** Exercise aim **
Which lines below include "everything"? Copy them all.

---------------

lemma pvLoopA_eq_pvBMain (cond : String) (t : List String) :
    pvLoopA cond t false false = pvBMain cond t := by
  induction t with
  | nil => simp [pvLoopA, pvBMain]
  | cons l t ih =>
    unfold pvBMain
    rw [List.findIdx?_cons, List.findIdx?_cons]
    simp only [pvLoopA, Bool.not_false, Bool.true_and]
    simp only [pvSU]
    by_cases hW : PySem.Str.startswith (PySem.Str.upper (PySem.Str.strip l)) "WHERE" = true
    · -- Case 1 fires: first WHERE line is line 0
      have hM : PySem.Str.startswith (PySem.Str.upper (PySem.Str.strip l)) "MATCH" = false :=
        pv_where_not_match _ hW
      simp only [hW, hM, reduceIte, Bool.false_and, Bool.false_eq_true, pvLoopA_injected]
      cases hm : List.findIdx?
          (fun l => PySem.Str.startswith (PySem.Str.upper (PySem.Str.strip l)) "MATCH" &&
            !PySem.Str.startswith (PySem.Str.upper (PySem.Str.strip l)) "OPTIONAL") t with
      | none => simp
      | some mi => simp
    · rw [Bool.not_eq_true] at hW
      simp only [hW, reduceIte, Bool.false_eq_true]
      by_cases hM : (PySem.Str.startswith (PySem.Str.upper (PySem.Str.strip l)) "MATCH" &&
          !PySem.Str.startswith (PySem.Str.upper (PySem.Str.strip l)) "OPTIONAL") = true
      · -- Case 2 fires at line 0
        simp only [hM, reduceIte]
        cases hf : t.findIdx? (fun l => !(PySem.Str.strip l == "")) with
        | none =>
          -- everything after the MATCH is blank: insert WHERE after it
          rw [pvSkipEmptyA_none t hf, pvLoopA_injected]
          have h2 := pv_allEmpty_no_where t hf
          simp only [pvSU] at h2
          rw [h2]
          simp only [Option.map_none]
          simp only [pvMatchEdit, Nat.zero_add, List.drop_succ_cons, List.drop_zero]
          rw [hf]
          simp
        | some k =>
          have hcomm : 1 + k = k + 1 := Nat.add_comm 1 k
          by_cases hw2 : PySem.Str.startswith (pvSU (t.getD k "")) "WHERE" = true
          · -- next non-empty line is a WHERE: it gets the AND appended
            rw [pvSkipEmptyA_some t k hf]
            have h1 := pv_first_nonempty_where t k hf hw2
            simp only [pvSU] at hw2 h1
            simp only [hw2, reduceIte, pvLoopA_found]
            simp only [pvSU]
            rw [h1]
            simp only [Option.map_some]
            have : ¬ (k + 1 < 0) := by omega
            simp only [this, reduceIte]
            simp only [pvMatchEdit, Nat.zero_add, List.drop_succ_cons, List.drop_zero]
            rw [hf]
            simp only [pvSU, hcomm, List.getD_cons_succ, List.set_cons_succ, hw2, reduceIte]
          · -- next non-empty line is not a WHERE: insert right after the MATCH
            rw [Bool.not_eq_true] at hw2
            rw [pvSkipEmptyA_some t k hf]
            simp only [pvSU] at hw2
            simp only [hw2, reduceIte, Bool.false_eq_true, pvLoopA_injected]
            cases hwt : List.findIdx?
                (fun l => PySem.Str.startswith (PySem.Str.upper (PySem.Str.strip l)) "WHERE") t with
            | none =>
              simp only [Option.map_none]
              simp only [pvMatchEdit, Nat.zero_add, List.drop_succ_cons, List.drop_zero]
              rw [hf]
              simp only [pvSU, hcomm, List.getD_cons_succ, hw2, Bool.false_eq_true, reduceIte]
              simp
            | some wi =>
              have : ¬ (wi + 1 < 0) := by omega
              simp only [Option.map_some, this, reduceIte]
              simp only [pvMatchEdit, Nat.zero_add, List.drop_succ_cons, List.drop_zero]
              rw [hf]
              simp only [pvSU, hcomm, List.getD_cons_succ, hw2, Bool.false_eq_true, reduceIte]
              simp
      · -- neither a WHERE nor a MATCH line: everything shifts by one
        rw [Bool.not_eq_true] at hM
        simp only [hM, reduceIte, Bool.false_eq_true, ih]
        unfold pvBMain
        simp only [pvSU]
        cases hwt : List.findIdx?
            (fun l => PySem.Str.startswith (PySem.Str.upper (PySem.Str.strip l)) "WHERE") t with
        | none =>
          cases hmt : List.findIdx?
              (fun l => PySem.Str.startswith (PySem.Str.upper (PySem.Str.strip l)) "MATCH" &&
                !PySem.Str.startswith (PySem.Str.upper (PySem.Str.strip l)) "OPTIONAL") t with
          | none => simp
          | some mi => simp [pvMatchEdit_cons]
        | some wi =>
          cases hmt : List.findIdx?
              (fun l => PySem.Str.startswith (PySem.Str.upper (PySem.Str.strip l)) "MATCH" &&
                !PySem.Str.startswith (PySem.Str.upper (PySem.Str.strip l)) "OPTIONAL") t with
          | none => simp [List.set_cons_succ]
          | some mi =>
            simp only [Option.map_some]
            by_cases hlt : wi < mi
            · have hlt' : wi + 1 < mi + 1 := by omega
              simp only [hlt, hlt', reduceIte, List.getD_cons_succ, List.set_cons_succ]
            · have hlt' : ¬ (wi + 1 < mi + 1) := by omega
              simp only [hlt, hlt', reduceIte, pvMatchEdit_cons]

-- ===== VERDICT (by name: the statement is the Claim_ definition above) =====
theorem inject_where_conditions_py_spec : Claim_equal_inject_where_conditions_py := by
  intro cypher conditions _
  show inject_where_conditions_py cypher conditions = inject_where_conditions_py_alt cypher conditions
  unfold inject_where_conditions_py inject_where_conditions_py_alt
  by_cases hc : conditions = []
  · rw [if_pos hc, if_pos hc]
  · rw [if_neg hc, if_neg hc]
    dsimp only
    rw [pvLoopA_eq_pvBMain]
    unfold pvBMain
    cases hw : (((PySem.Str.split? (PySem.Str.strip cypher) "\n").getD []).findIdx?
        (fun l => PySem.Str.startswith (pvSU l) "WHERE")) with
    | none =>
      cases hm : (((PySem.Str.split? (PySem.Str.strip cypher) "\n").getD []).findIdx?
          (fun l => PySem.Str.startswith (pvSU l) "MATCH" &&
            !PySem.Str.startswith (pvSU l) "OPTIONAL")) with
      | none => simp [pvFallbackA_eq]
      | some mi => simp
    | some wi =>
      cases hm : (((PySem.Str.split? (PySem.Str.strip cypher) "\n").getD []).findIdx?
          (fun l => PySem.Str.startswith (pvSU l) "MATCH" &&
            !PySem.Str.startswith (pvSU l) "OPTIONAL")) with
      | none => simp
      | some mi =>
        by_cases hlt : wi < mi
        · simp [hlt]
        · simp [hlt]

---------------

** Solution to the problem **
          -- everything after the MATCH is blank: insert WHERE after it
      · -- neither a WHERE nor a MATCH line: everything shifts by one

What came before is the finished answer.